Door Aafke Kok - 31-01-2025 - Nieuws
Fibroblastcellen (rood) in de baarmoeder van een muis. Afbeelding: Omar Valdez/Erlebacher Lab
Onderzoek bij zwangere muizen suggereert dat epigenetische veranderingen het moment van bevallen beïnvloeden.
Amerikaanse biomedici hebben bij zwangere muizen een soort moleculaire aftelklok gevonden die bepaalt wanneer de bevalling plaatsvindt (Cell, 21 januari). Aan het begin van de zwangerschap zorgen hoge methylatieniveaus ervoor dat bepaalde genen inactief zijn. Gedurende de zwangerschap zakt dat methylatieniveau langzaam maar zeker. De genen die daardoor weer actief worden, zetten een cascade in gang die uiteindelijk de bevalling inleidt. Mogelijk leiden haperingen in dit mechanisme tot vroeggeboortes, speculeren de Amerikanen.
Vlak na de bevruchting zien de onderzoekers een piek in het aantal methylgroepen bij sommige histonen in baarmoedercellen.
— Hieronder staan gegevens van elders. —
theorem goB_correct {tab : List (String × (List (String × String)))} {pattern : String}
    {r : String → Nat}
    (hedge : ∀ p c, p ∈ reachSet tab pattern → c ∈ bagEdges tab p →
      c ∈ tab.map Prod.fst → r c < r p)
    (hclosed : ReachClosed tab (reachSet tab pattern))
    (hb : ∀ p, r p ≤ tab.length) :
    ∀ (fuel : Nat) (p : String) (memo : PySem.Dict String Int),
      (∀ q v, memo.get? q = some v → v = bagV tab q) →
      ((p ∈ reachSet tab pattern ∧ r p < fuel) ∨ p ∉ tab.map Prod.fst) →
      (bagTotalB (bagIndex tab) fuel memo p).2 = bagV tab p ∧
      (∀ q v, (bagTotalB (bagIndex tab) fuel memo p).1.get? q = some v →
        v = bagV tab q) := by
  intro fuel
  induction fuel with
  | zero =>
    intro p memo hinv hp
    rcases hp with ⟨_, hlt⟩ | hnk
    · omega
    · simp only [bagTotalB]
      exact ⟨by rw [bagV, requiredBagsA_nokey hnk], hinv⟩
  | succ fuel ih =>
    intro p memo hinv hp
    simp only [bagTotalB]
    cases hm : memo.get? p with
    | some v =>
      simp only
      exact ⟨hinv p v hm, hinv⟩
    | none =>
      simp only
      rw [getD_bagIndex]
      -- the threaded inner fold: value accumulates bagSum, memo keeps the invariant
      have inner : ∀ (l : List (String × String)),
          (∀ c ∈ l, c ∈ bagChildren tab p) →
          (∀ c ∈ l, (PySem.Int.ofStr? c.1).isSome →
            ((c.2 ∈ reachSet tab pattern ∧ r c.2 < fuel) ∨ c.2 ∉ tab.map Prod.fst)) →
          ∀ (memo' : PySem.Dict String Int) (acc : Int),
            (∀ q v, memo'.get? q = some v → v = bagV tab q) →
            (l.foldl (fun (acc : PySem.Dict String Int × Int) c =>
              match PySem.Int.ofStr? c.1 with
              | none => acc
              | some n =>
                let mr := bagTotalB (bagIndex tab) fuel acc.1 c.2
                (mr.1, acc.2 + n * (1 + mr.2))) (memo', acc)).2 = acc + bagSum tab l ∧
            (∀ q v, (l.foldl (fun (acc : PySem.Dict String Int × Int) c =>
              match PySem.Int.ofStr? c.1 with
              | none => acc
              | some n =>
                let mr := bagTotalB (bagIndex tab) fuel acc.1 c.2
                (mr.1, acc.2 + n * (1 + mr.2))) (memo', acc)).1.get? q = some v →
              v = bagV tab q) := by
        intro l
        induction l with
        | nil => intro _ _ memo' acc hinv'; simpa [bagSum] using hinv'
        | cons c rest ihl =>
          intro hl hlr memo' acc hinv'
          simp only [List.foldl_cons]
          cases hparse : PySem.Int.ofStr? c.1 with
          | none =>
            have := ihl (fun d hd => hl d (by simp [hd]))
              (fun d hd => hlr d (by simp [hd])) memo' acc hinv'
            simpa [bagSum, hparse] using this
          | some n =>
            have hchild := ih c.2 memo' hinv' (hlr c (by simp) (by simp [hparse]))
            have hrec := ihl (fun d hd => hl d (by simp [hd]))
              (fun d hd => hlr d (by simp [hd]))
              (bagTotalB (bagIndex tab) fuel memo' c.2).1
              (acc + n * (1 + (bagTotalB (bagIndex tab) fuel memo' c.2).2))
              hchild.2
            refine ⟨?_, hrec.2⟩
            rw [hrec.1, hchild.1]
            simp [bagSum, hparse]
            ring
      have hchildcond : ∀ c ∈ bagChildren tab p, (PySem.Int.ofStr? c.1).isSome →
          ((c.2 ∈ reachSet tab pattern ∧ r c.2 < fuel) ∨ c.2 ∉ tab.map Prod.fst) := by
        intro c hc hsome
        rcases hp with ⟨hpR, hplt⟩ | hnk
        · have hed : c.2 ∈ bagEdges tab p := mem_bagEdges hc hsome
          by_cases hkey : c.2 ∈ tab.map Prod.fst
          · have hcR := hclosed p hpR c.2 hed hkey
            have := hedge p c.2 hpR hed hkey
            exact Or.inl ⟨hcR, by omega⟩
          · exact Or.inr hkey
        · rw [bagChildren_nokey hnk] at hc
          cases hc
      have hres := inner (bagChildren tab p) (fun _ h => h) hchildcond memo 0 hinv
      have hval : bagV tab p = bagSum tab (bagChildren tab p) := by
        apply bagV_eq_sum hedge hclosed hb
        rcases hp with ⟨hpR, _⟩ | hnk
        · exact Or.inl hpR
        · exact Or.inr hnk
      refine ⟨?_, ?_⟩
      · rw [hres.1, hval]
        ring
      · intro q v hq
        rw [PySem.Dict.get?_insert] at hq
        by_cases hqp : q = p
        · rw [if_pos hqp] at hq
          have : v = 0 + bagSum tab (bagChildren tab p) := by
            rw [← hres.1]; exact (Option.some.inj hq).symm
          rw [this, hqp, hval]
          ring
        · rw [if_neg hqp] at hq
          exact hres.2 q v hq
De genen in de buurt van deze histonen zijn daardoor minder goed af te lezen en blijven dus inactief. Deze epigenetische verandering vindt om precies te zijn plaats in fibroblasten; bindweefselcellen. Welk mechanisme erachter zit is de Amerikanen een raadsel, maar ze stellen wel vast dat de methylatie vervolgens langzaam afneemt. Uiteindelijk daalt de methylatie zo ver dat de voorheen inactieve genen weer hun werk kunnen doen. Dat zet vermoedelijk een cascade in gang die ertoe leidt dat epitheelcellen in de baarmoeder het hormoonachtige stofje prostaglandine F2 α produceren. Dat geeft het startsignaal voor de bevalling.
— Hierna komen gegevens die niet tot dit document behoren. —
-- pv_equiv track=rewrite | github.com/xN03Lx/pokemon-app | app/pokemon/services.py | get_evolutions
-- ===== SOURCE A (Python) =====
-- def get_evolutions(pokemon, evolution_chains_list):
--     index_pokemon = evolution_chains_list.index(pokemon)
--     evolutions = []
--     for index, evolution in enumerate(evolution_chains_list):
--         if index_pokemon != index:
--             evolution_type = ''
--             if index_pokemon < index:
--                 evolution_type = "Evolution"
--             if index_pokemon > index:
--                 evolution_type = "Preevolution"
--             evolutions.append({
--                 "type": evolution_type,
--                 "name": evolution
--             })
--     return evolutions
-- ===== SOURCE B (Python) =====
-- def get_evolutions(pokemon, evolution_chains_list):
--     seen = False
--     evolutions = []
--     for name in evolution_chains_list:
--         if not seen and name == pokemon:
--             seen = True
--         else:
--             evolutions.append({
--                 "type": "Evolution" if seen else "Preevolution",
--                 "name": name
--             })
--     if not seen:
--         raise ValueError(f"{pokemon!r} is not in list")
--     return evolutions
-- ===== Notes on version B (the rewrite author's own statement) =====
-- stated objective: alternative
-- what changed: B removes the preliminary .index() scan entirely: a single forward pass maintains a boolean `seen` flag, skipping the first occurrence of pokemon and tagging each other element Preevolution/Evolution according to whether the flag is set, raising ValueError after the loop if pokemon never occurred.
import Mathlib
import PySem

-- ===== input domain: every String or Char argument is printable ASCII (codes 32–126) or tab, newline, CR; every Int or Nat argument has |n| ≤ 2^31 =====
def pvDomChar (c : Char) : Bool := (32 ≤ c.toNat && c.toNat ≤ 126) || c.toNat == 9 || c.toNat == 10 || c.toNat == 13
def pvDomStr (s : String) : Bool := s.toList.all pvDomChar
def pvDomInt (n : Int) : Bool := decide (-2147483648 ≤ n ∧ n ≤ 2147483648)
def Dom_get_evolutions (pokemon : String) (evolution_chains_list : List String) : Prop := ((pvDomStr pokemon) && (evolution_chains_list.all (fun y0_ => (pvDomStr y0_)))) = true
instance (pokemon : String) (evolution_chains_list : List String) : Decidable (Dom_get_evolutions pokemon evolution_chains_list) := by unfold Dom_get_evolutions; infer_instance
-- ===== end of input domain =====

-- B replaces A's `.index()`-then-compare-indices scheme with a single forward pass
-- keeping a boolean `seen` flag, no index arithmetic at all (objective: alternative).


-- ===== PORT A =====
-- A's loop body: skip the found index, classify the rest by comparing indices.
def pvStepA (ip : Int) (acc : List (List (String × String))) (p : Int × String) : List (List (String × String)) :=
  if ip ≠ p.1 then
    let t : String := ""
    let t : String := if ip < p.1 then "Evolution" else t
    let t : String := if ip > p.1 then "Preevolution" else t
    acc ++ [[("type", t), ("name", p.2)]]
  else acc

def get_evolutions (pokemon : String) (evolution_chains_list : List String) : List (List (String × String)) :=
  match PySem.List.index? evolution_chains_list pokemon with
  | none => []  -- Python raises ValueError here; excluded by Pre_
  | some index_pokemon =>
    (PySem.List.enumerate evolution_chains_list 0).foldl (pvStepA (index_pokemon : Int)) []

-- ===== PORT B =====
-- B's loop body: state is (seen flag, accumulated rows).
def pvStepB (pokemon : String) (st : Bool × List (List (String × String))) (n : String) :
    Bool × List (List (String × String)) :=
  if !st.1 && n == pokemon then (true, st.2)
  else (st.1, st.2 ++ [[("type", if st.1 then "Evolution" else "Preevolution"), ("name", n)]])

def get_evolutions_alt (pokemon : String) (evolution_chains_list : List String) : List (List (String × String)) :=
  -- if the flag is still false after the loop Python raises ValueError; excluded by Pre_
  (evolution_chains_list.foldl (pvStepB pokemon) (false, [])).2

-- ===== PRECONDITION & SPEC =====
-- Pre_ excludes exactly the inputs where Python raises ValueError (pokemon absent from the list).
def Pre_get_evolutions (pokemon : String) (evolution_chains_list : List String) : Prop :=
  pokemon ∈ evolution_chains_list
instance (pokemon : String) (evolution_chains_list : List String) : Decidable (Pre_get_evolutions pokemon evolution_chains_list) := by unfold Pre_get_evolutions; infer_instance
def pvWitness_get_evolutions : String × List String := ("b", ["a", "b", "c"])

def Spec_get_evolutions (pokemon : String) (evolution_chains_list : List String) (out : List (List (String × String))) : Prop := out = get_evolutions_alt pokemon evolution_chains_list
instance (pokemon : String) (evolution_chains_list : List String) (out : List (List (String × String))) : Decidable (Spec_get_evolutions pokemon evolution_chains_list out) := by unfold Spec_get_evolutions; infer_instance

-- ===== CLAIM (what is proved, stated in full; the proofs are below) =====
def Claim_equal_get_evolutions : Prop := ∀ (pokemon : String) (evolution_chains_list : List String), Dom_get_evolutions pokemon evolution_chains_list → Pre_get_evolutions pokemon evolution_chains_list → Spec_get_evolutions pokemon evolution_chains_list (get_evolutions pokemon evolution_chains_list)

-- ===== LEMMAS AND PROOFS =====

-- A side: all indices of `l` lie strictly below `ip` — every element is a Preevolution.
theorem pvFoldl_pre (l : List String) (s ip : Int) (acc : List (List (String × String)))
    (h : s + l.length ≤ ip) :
    (PySem.List.enumerate l s).foldl (pvStepA ip) acc
      = acc ++ l.map (fun n => [("type", "Preevolution"), ("name", n)]) := by
  induction l generalizing s acc with
  | nil => simp [PySem.List.enumerate_nil]
  | cons x xs ih =>
    rw [PySem.List.enumerate_cons, List.foldl_cons]
    have hs : s < ip := by simp at h; omega
    rw [ih (s + 1) _ (by simp at h ⊢; omega)]
    simp [pvStepA, hs, ne_of_gt hs]

-- A side: all indices of `l` lie strictly above `ip` — every element is an Evolution.
theorem pvFoldl_post (l : List String) (s ip : Int) (acc : List (List (String × String)))
    (h : ip < s) :
    (PySem.List.enumerate l s).foldl (pvStepA ip) acc
      = acc ++ l.map (fun n => [("type", "Evolution"), ("name", n)]) := by
  induction l generalizing s acc with
  | nil => simp [PySem.List.enumerate_nil]
  | cons x xs ih =>
    rw [PySem.List.enumerate_cons, List.foldl_cons]
    rw [ih (s + 1) _ (by omega)]
    simp [pvStepA, h, not_lt.mpr (le_of_lt h), ne_of_lt h]

-- B side: once the flag is true every element is tagged Evolution.
theorem pvFoldlB_seen (p : String) (l : List String) (acc : List (List (String × String))) :
    l.foldl (pvStepB p) (true, acc)
      = (true, acc ++ l.map (fun n => [("type", "Evolution"), ("name", n)])) := by
  induction l generalizing acc with
  | nil => simp
  | cons x xs ih => simp [pvStepB, ih]

-- B side: while `p` has not appeared, every element is tagged Preevolution and the flag stays false.
theorem pvFoldlB_unseen (p : String) (l : List String) (acc : List (List (String × String)))
    (h : p ∉ l) :
    l.foldl (pvStepB p) (false, acc)
      = (false, acc ++ l.map (fun n => [("type", "Preevolution"), ("name", n)])) := by
  induction l generalizing acc with
  | nil => simp
  | cons x xs ih =>
    have hx : x ≠ p := fun e => h (by simp [e])
    simp only [List.foldl_cons, pvStepB, Bool.not_false, Bool.true_and,
      beq_iff_eq, hx, if_false]
    rw [ih _ (fun m => h (List.mem_cons_of_mem _ m))]
    simp

-- ===== VERDICT (by name: the statement is the Claim_ definition above) =====
theorem get_evolutions_spec : Claim_equal_get_evolutions := by
  intro pokemon xs _ hpre
  unfold Spec_get_evolutions
  have hsome : (PySem.List.index? xs pokemon).isSome := (PySem.List.index?_isSome_iff _ _).mpr hpre
  obtain ⟨k, hk⟩ := Option.isSome_iff_exists.mp hsome
  obtain ⟨pre, suf, hxs, hlen, hnm⟩ := (PySem.List.index?_eq_some_iff _ _ _).mp hk
  subst hxs
  simp only [get_evolutions, get_evolutions_alt, hk]
  -- A side: split the enumerate fold at the found index
  rw [PySem.List.enumerate_append, List.foldl_append, PySem.List.enumerate_cons,
    List.foldl_cons]
  rw [pvFoldl_pre pre 0 k [] (by simp [hlen])]
  have hstep : pvStepA (k : Int)
      (([] : List (List (String × String))) ++ pre.map (fun n => [("type", "Preevolution"), ("name", n)]))
      ((0 + (pre.length : Int)), pokemon)
      = pre.map (fun n => [("type", "Preevolution"), ("name", n)]) := by
    simp [pvStepA, hlen]
  rw [hstep, pvFoldl_post suf (0 + (pre.length : Int) + 1) k _ (by omega)]
  -- B side: fold over pre (flag false), hit pokemon (flag flips), fold over suf (flag true)
  rw [List.foldl_append, List.foldl_cons, pvFoldlB_unseen pokemon pre [] hnm]
  simp only [pvStepB, Bool.not_false, Bool.true_and, beq_self_eq_true, if_true]
  rw [pvFoldlB_seen]
  simp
De biomedici komen de moleculaire aftelklok op het spoor door hun onderzoek naar eiwit KDM6B. Dit eiwit verwijdert methylgroepen van histonen. Wanneer onderzoekers de productie van KDM6B in de baarmoeder verhinderen, blijken zwangere muizen een langere draagtijd te hebben. Vermoedelijk zorgt het gebrek aan KDM6B voor een extra hoog methylatieniveau in baarmoedercellen aan het begin van de zwangerschap. Het duurt dan langer tot de methylatie voldoende is afgenomen om de bevalling in gang te zetten. Wellicht leidt het omgekeerde – een te laag methylatieniveau – tot vroeggeboorte. KDM6B lijkt overigens verder geen rol te spelen bij de natuurlijke afname van methylatieniveaus tijdens de zwangerschap. Vervolgonderzoek moet uitwijzen welk mechanisme daar wel voor verantwoordelijk is.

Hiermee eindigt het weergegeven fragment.